***** Records *****

lemma second_count_eq_refOut (l r n ind nmb : List Int) :
    second_count l r n ind nmb = refOut l r n ind nmb := by
  show (PySem.List.pyRange 0 (PySem.List.len r) 1).foldl (outerStep l r n ind) nmb
      = refOut l r n ind nmb
  have hlenr : PySem.List.len r = ((r.length : Nat) : Int) := by simp [PySem.List.len_eq]
  have hL : ((PySem.List.pyRange 0 (PySem.List.len r) 1).foldl (outerStep l r n ind) nmb).length = nmb.length :=
    foldl_outerStep_length l r n ind _ nmb
  have hzip : (ind.zip nmb).length = min ind.length nmb.length := List.length_zip ..
  have hR : (refOut l r n ind nmb).length = nmb.length := by
    simp [refOut, hzip]
    omega
  apply List.ext_getElem (by omega)
  intro i hi1 hi2
  have hgD : ((PySem.List.pyRange 0 (PySem.List.len r) 1).foldl (outerStep l r n ind) nmb)[i]
      = ((PySem.List.pyRange 0 (PySem.List.len r) 1).foldl (outerStep l r n ind) nmb).getD i 0 :=
    (List.getD_eq_getElem _ _ hi1).symm
  rw [hgD, hlenr, outerStep_fold_getD l r n ind r.length nmb i]
  have hinmb : i < nmb.length := by omega
  by_cases hii : i < ind.length
  · rw [if_pos hii]
    have hv : (refOut l r n ind nmb)[i] =
        nmb[i] * encProd ind[i] l r n (PySem.List.len r) := by
      simp only [refOut]
      rw [List.getElem_append_left (by simp [hzip]; omega)]
      rw [List.getElem_map, List.getElem_zip]
    rw [hv, hlenr]
    rw [List.getD_eq_getElem ind 0 hii, List.getD_eq_getElem nmb 0 hinmb]
    ring
  · rw [if_neg hii]
    have hv : (refOut l r n ind nmb)[i] = nmb[i] := by
      simp only [refOut]
      rw [List.getElem_append_right (by simp [hzip]; omega)]
      simp [hzip]
      congr 1
      omega
    rw [hv, List.getD_eq_getElem nmb 0 hinmb]


-- ---------- B-side: generic fold/product lemmas ----------

lemma foldl_mul_acc {α : Type} (g : α → Int) (C : α → Prop) [DecidablePred C] :
    ∀ (l : List α) (acc : Int),
      l.foldl (fun f x => if C x then f * g x else f) acc
        = acc * (l.map (fun x => if C x then g x else 1)).prod := by
  intro l
  induction l with
  | nil => intro acc; simp
  | cons x t ih =>
    intro acc
    simp only [List.foldl_cons, List.map_cons, List.prod_cons, ih]
    by_cases h : C x
    · simp [h]; ring
    · simp [h]

lemma prod_map_filter_of_one {α : Type} (W : α → Int) (Q : α → Bool) :
    ∀ (l : List α), (∀ x ∈ l, Q x = false → W x = 1) →
      ((l.filter Q).map W).prod = (l.map W).prod := by
  intro l
  induction l with
  | nil => intro _; simp
  | cons x t ih =>
    intro h
    by_cases hq : Q x
    · simp [hq, ih (fun y hy => h y (List.mem_cons_of_mem _ hy))]
    · have hx : W x = 1 := h x (List.mem_cons_self) (by simpa using hq)
      simp [hq, hx, ih (fun y hy => h y (List.mem_cons_of_mem _ hy))]

lemma prod_map_split {α : Type} (W : α → Int) (Q : α → Bool) :
    ∀ (l : List α),
      (l.map W).prod = ((l.filter Q).map W).prod * ((l.filter (fun x => !(Q x))).map W).prod := by
  intro l
  induction l with
  | nil => simp
  | cons x t ih =>
    by_cases hq : Q x <;> simp [hq, ih] <;> ring


-- ---------- B-side: binary search ----------

lemma countLeAux_spec (xs : List Int) (v : Int)
    (hmono : ∀ i j : Nat, i ≤ j → j < xs.length → xs.getD j 0 ≤ v → xs.getD i 0 ≤ v) :
    ∀ (fuel lo hi : Nat), hi - lo ≤ fuel → lo ≤ hi → hi ≤ xs.length →
      (∀ i, i < lo → xs.getD i 0 ≤ v) → (∀ i, hi ≤ i → i < xs.length → ¬ xs.getD i 0 ≤ v) →
      lo ≤ countLeAux xs v lo hi ∧ countLeAux xs v lo hi ≤ hi ∧
        (∀ i, i < xs.length → (i < countLeAux xs v lo hi ↔ xs.getD i 0 ≤ v)) := by
  intro fuel
  induction fuel with
  | zero =>
    intro lo hi hfuel hle hhi hlow hhigh
    have heq : lo = hi := by omega
    subst heq
    rw [countLeAux, dif_neg (by omega)]
    refine ⟨le_refl _, le_refl _, ?_⟩
    intro i hi'
    constructor
    · exact fun h => hlow i h
    · intro h
      by_contra hge
      exact hhigh i (by omega) hi' h
  | succ fuel ih =>
    intro lo hi hfuel hle hhi hlow hhigh
    by_cases h : lo < hi
    · rw [countLeAux, dif_pos h]
      have hmid1 : lo ≤ (lo + hi) / 2 := by omega
      have hmid2 : (lo + hi) / 2 < hi := by omega
      have hmidlen : (lo + hi) / 2 < xs.length := by omega
      have hget : PySem.List.pyGetD xs (((lo + hi) / 2 : Nat) : Int) 0 = xs.getD ((lo + hi) / 2) 0 := by
        rw [PySem.List.pyGetD_natCast]
      by_cases hc : PySem.List.pyGetD xs (((lo + hi) / 2 : Nat) : Int) 0 ≤ v
      · rw [if_pos hc]
        rw [hget] at hc
        have := ih ((lo + hi) / 2 + 1) hi (by omega) (by omega) hhi
          (fun i hilt => hmono i ((lo + hi) / 2) (by omega) hmidlen hc) hhigh
        exact ⟨by omega, this.2.1, this.2.2⟩
      · rw [if_neg hc]
        rw [hget] at hc
        have := ih lo ((lo + hi) / 2) (by omega) (by omega) (by omega) hlow
          (fun i hgei hilt hle' => hc (hmono ((lo + hi) / 2) i (by omega) hilt hle'))
        exact ⟨this.1, by omega, this.2.2⟩
    · rw [countLeAux, dif_neg h]
      have heq : lo = hi := by omega
      subst heq
      refine ⟨le_refl _, le_refl _, ?_⟩
      intro i hi'
      exact ⟨fun hlt => hlow i hlt, fun hv => by
        by_contra hge
        exact hhigh i (by omega) hi' hv⟩

lemma countLe_spec (xs : List Int) (v : Int)
    (hmono : ∀ i j : Nat, i ≤ j → j < xs.length → xs.getD j 0 ≤ v → xs.getD i 0 ≤ v) :
    countLe xs v ≤ xs.length ∧ ∀ i, i < xs.length → (i < countLe xs v ↔ xs.getD i 0 ≤ v) := by
  have := countLeAux_spec xs v hmono xs.length 0 xs.length (by omega) (by omega) (le_refl _)
    (fun i hi => absurd hi (by omega)) (fun i h1 h2 => absurd h1 (by omega))
  exact ⟨this.2.1, this.2.2⟩


lemma countLtAux_spec (xs : List Int) (v : Int)
    (hmono : ∀ i j : Nat, i ≤ j → j < xs.length → xs.getD j 0 < v → xs.getD i 0 < v) :
    ∀ (fuel lo hi : Nat), hi - lo ≤ fuel → lo ≤ hi → hi ≤ xs.length →
      (∀ i, i < lo → xs.getD i 0 < v) → (∀ i, hi ≤ i → i < xs.length → ¬ xs.getD i 0 < v) →
      lo ≤ countLtAux xs v lo hi ∧ countLtAux xs v lo hi ≤ hi ∧
        (∀ i, i < xs.length → (i < countLtAux xs v lo hi ↔ xs.getD i 0 < v)) := by
  intro fuel
  induction fuel with
  | zero =>
    intro lo hi hfuel hle hhi hlow hhigh
    have heq : lo = hi := by omega
    subst heq
    rw [countLtAux, dif_neg (by omega)]
    refine ⟨le_refl _, le_refl _, ?_⟩
    intro i hi'
    constructor
    · exact fun h => hlow i h
    · intro h
      by_contra hge
      exact hhigh i (by omega) hi' h
  | succ fuel ih =>
    intro lo hi hfuel hle hhi hlow hhigh
    by_cases h : lo < hi
    · rw [countLtAux, dif_pos h]
      have hmid1 : lo ≤ (lo + hi) / 2 := by omega
      have hmid2 : (lo + hi) / 2 < hi := by omega
      have hmidlen : (lo + hi) / 2 < xs.length := by omega
      have hget : PySem.List.pyGetD xs (((lo + hi) / 2 : Nat) : Int) 0 = xs.getD ((lo + hi) / 2) 0 := by
        rw [PySem.List.pyGetD_natCast]
      by_cases hc : PySem.List.pyGetD xs (((lo + hi) / 2 : Nat) : Int) 0 < v
      · rw [if_pos hc]
        rw [hget] at hc
        have := ih ((lo + hi) / 2 + 1) hi (by omega) (by omega) hhi
          (fun i hilt => hmono i ((lo + hi) / 2) (by omega) hmidlen hc) hhigh
        exact ⟨by omega, this.2.1, this.2.2⟩
      · rw [if_neg hc]
        rw [hget] at hc
        have := ih lo ((lo + hi) / 2) (by omega) (by omega) (by omega) hlow
          (fun i hgei hilt hlt' => hc (hmono ((lo + hi) / 2) i (by omega) hilt hlt'))
        exact ⟨this.1, by omega, this.2.2⟩
    · rw [countLtAux, dif_neg h]
      have heq : lo = hi := by omega
      subst heq
      refine ⟨le_refl _, le_refl _, ?_⟩
      intro i hi'
      exact ⟨fun hlt => hlow i hlt, fun hv => by
        by_contra hge
        exact hhigh i (by omega) hi' hv⟩

lemma countLt_spec (xs : List Int) (v : Int)
    (hmono : ∀ i j : Nat, i ≤ j → j < xs.length → xs.getD j 0 < v → xs.getD i 0 < v) :
    countLt xs v ≤ xs.length ∧ ∀ i, i < xs.length → (i < countLt xs v ↔ xs.getD i 0 < v) := by
  have := countLtAux_spec xs v hmono xs.length 0 xs.length (by omega) (by omega) (le_refl _)
    (fun i hi => absurd hi (by omega)) (fun i h1 h2 => absurd h1 (by omega))
  exact ⟨this.2.1, this.2.2⟩


-- ---------- B-side: the divide and conquer pass ----------

-- the product of the multipliers of the ivs whose range [lo,hi) contains position p
def prodAt (ivs : List (Nat × Nat × Int)) (p : Nat) : Int :=
  (ivs.map (fun iv => if iv.1 ≤ p ∧ p < iv.2.1 then iv.2.2 else 1)).prod

lemma prodAt_filter (ivs : List (Nat × Nat × Int)) (Q : (Nat × Nat × Int) → Bool) (p : Nat)
    (h : ∀ iv ∈ ivs, Q iv = false → ¬ (iv.1 ≤ p ∧ p < iv.2.1)) :
    prodAt (ivs.filter Q) p = prodAt ivs p := by
  unfold prodAt
  exact prod_map_filter_of_one _ Q ivs (fun iv hiv hq => if_neg (h iv hiv hq))

lemma solveB_spec :
    ∀ (fuel a b : Nat) (ivs : List (Nat × Nat × Int)) (acc : Int), b - a ≤ fuel → a < b →
      (solveB a b ivs acc).length = b - a ∧
        ∀ q, q < b - a → (solveB a b ivs acc).getD q 0 = acc * prodAt ivs (a + q) := by
  intro fuel
  induction fuel with
  | zero => intro a b ivs acc hf hab; omega
  | succ fuel ih =>
    intro a b ivs acc hf hab
    by_cases hleaf : b ≤ a + 1
    · have hb : b = a + 1 := by omega
      subst hb
      rw [solveB, dif_pos (by omega)]
      refine ⟨by simp, ?_⟩
      intro q hq
      have hq0 : q = 0 := by omega
      subst hq0
      simp only [List.getD_cons_zero, Nat.add_zero]
      rw [foldl_mul_acc (fun iv : Nat × Nat × Int => iv.2.2) (fun iv => iv.1 ≤ a ∧ a + 1 ≤ iv.2.1)]
      unfold prodAt
      congr 1
    · rw [solveB, dif_neg hleaf]
      -- abbreviations
      set Q : (Nat × Nat × Int) → Prop := fun iv => iv.1 ≤ a ∧ b ≤ iv.2.1 with hQ
      set full := ivs.foldl (fun f iv => if iv.1 ≤ a ∧ b ≤ iv.2.1 then f * iv.2.2 else f) acc with hfull
      set rest := ivs.filter (fun iv => decide (¬ (iv.1 ≤ a ∧ b ≤ iv.2.1))) with hrest
      set mid := (a + b) / 2 with hmid
      have hamid : a < mid := by omega
      have hmidb : mid < b := by omega
      have ihL := ih a mid (rest.filter (fun iv => decide (iv.1 < mid ∧ a < iv.2.1))) full (by omega) hamid
      have ihR := ih mid b (rest.filter (fun iv => decide (iv.1 < b ∧ mid < iv.2.1))) full (by omega) hmidb
      constructor
      · rw [List.length_append, ihL.1, ihR.1]; omega
      · intro q hq
        -- the key decomposition: acc * prodAt ivs p = full * prodAt rest p  for p ∈ [a,b)
        have hkey : ∀ p, a ≤ p → p < b → acc * prodAt ivs p = full * prodAt rest p := by
          intro p hpa hpb
          rw [hfull, foldl_mul_acc (fun iv : Nat × Nat × Int => iv.2.2) (fun iv => iv.1 ≤ a ∧ b ≤ iv.2.1)]
          unfold prodAt
          rw [prod_map_split (fun iv : Nat × Nat × Int => if iv.1 ≤ p ∧ p < iv.2.1 then iv.2.2 else 1)
            (fun iv => decide (iv.1 ≤ a ∧ b ≤ iv.2.1)) ivs]
          have h1 : ((ivs.filter (fun iv => decide (iv.1 ≤ a ∧ b ≤ iv.2.1))).map
              (fun iv : Nat × Nat × Int => if iv.1 ≤ p ∧ p < iv.2.1 then iv.2.2 else 1)).prod
              = ((ivs.filter (fun iv => decide (iv.1 ≤ a ∧ b ≤ iv.2.1))).map
                  (fun iv : Nat × Nat × Int => iv.2.2)).prod := by
            congr 1
            apply List.map_congr_left
            intro iv hiv
            have hc := (List.mem_filter.mp hiv).2
            have hc' : iv.1 ≤ a ∧ b ≤ iv.2.1 := by simpa using hc
            exact if_pos ⟨by omega, by omega⟩
          have h2 : (ivs.filter (fun iv => !(decide (iv.1 ≤ a ∧ b ≤ iv.2.1)))) = rest := by
            rw [hrest]
            congr 1
            funext iv
            exact decide_not.symm
          have h3 : ((ivs.map (fun iv : Nat × Nat × Int => if iv.1 ≤ a ∧ b ≤ iv.2.1 then iv.2.2 else 1))).prod
              = ((ivs.filter (fun iv => decide (iv.1 ≤ a ∧ b ≤ iv.2.1))).map
                  (fun iv : Nat × Nat × Int => iv.2.2)).prod := by
            rw [← prod_map_filter_of_one (fun iv : Nat × Nat × Int => if iv.1 ≤ a ∧ b ≤ iv.2.1 then iv.2.2 else 1)
              (fun iv => decide (iv.1 ≤ a ∧ b ≤ iv.2.1)) ivs
              (fun iv _ hq' => if_neg (by simpa using hq'))]
            congr 1
            apply List.map_congr_left
            intro iv hiv
            exact if_pos (by simpa using (List.mem_filter.mp hiv).2)
          rw [h1, h2, h3]
          ring
        by_cases hql : q < mid - a
        · rw [List.getD_append _ _ _ _ (by rw [ihL.1]; omega)]
          rw [ihL.2 q (by omega)]
          rw [prodAt_filter _ _ _ (fun iv hiv hq' => by
            have := of_decide_eq_false hq'
            omega)]
          exact (hkey (a + q) (by omega) (by omega)).symm
        · have hq2 : q - (mid - a) < b - mid := by omega
          rw [List.getD_append_right _ _ _ _ (by rw [ihL.1]; omega)]
          rw [ihL.1]
          rw [ihR.2 (q - (mid - a)) hq2]
          rw [prodAt_filter _ _ _ (fun iv hiv hq' => by
            have := of_decide_eq_false hq'
            omega)]
          have : mid + (q - (mid - a)) = a + q := by omega
          rw [this]
          exact (hkey (a + q) (by omega) (by omega)).symm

*****

What you need to do: Each line of the data in which the string "hzip" appears needs to be copied.

Your response:
  have hzip : (ind.zip nmb).length = min ind.length nmb.length := List.length_zip ..
    simp [refOut, hzip]
      rw [List.getElem_append_left (by simp [hzip]; omega)]
      rw [List.getElem_append_right (by simp [hzip]; omega)]
      simp [hzip]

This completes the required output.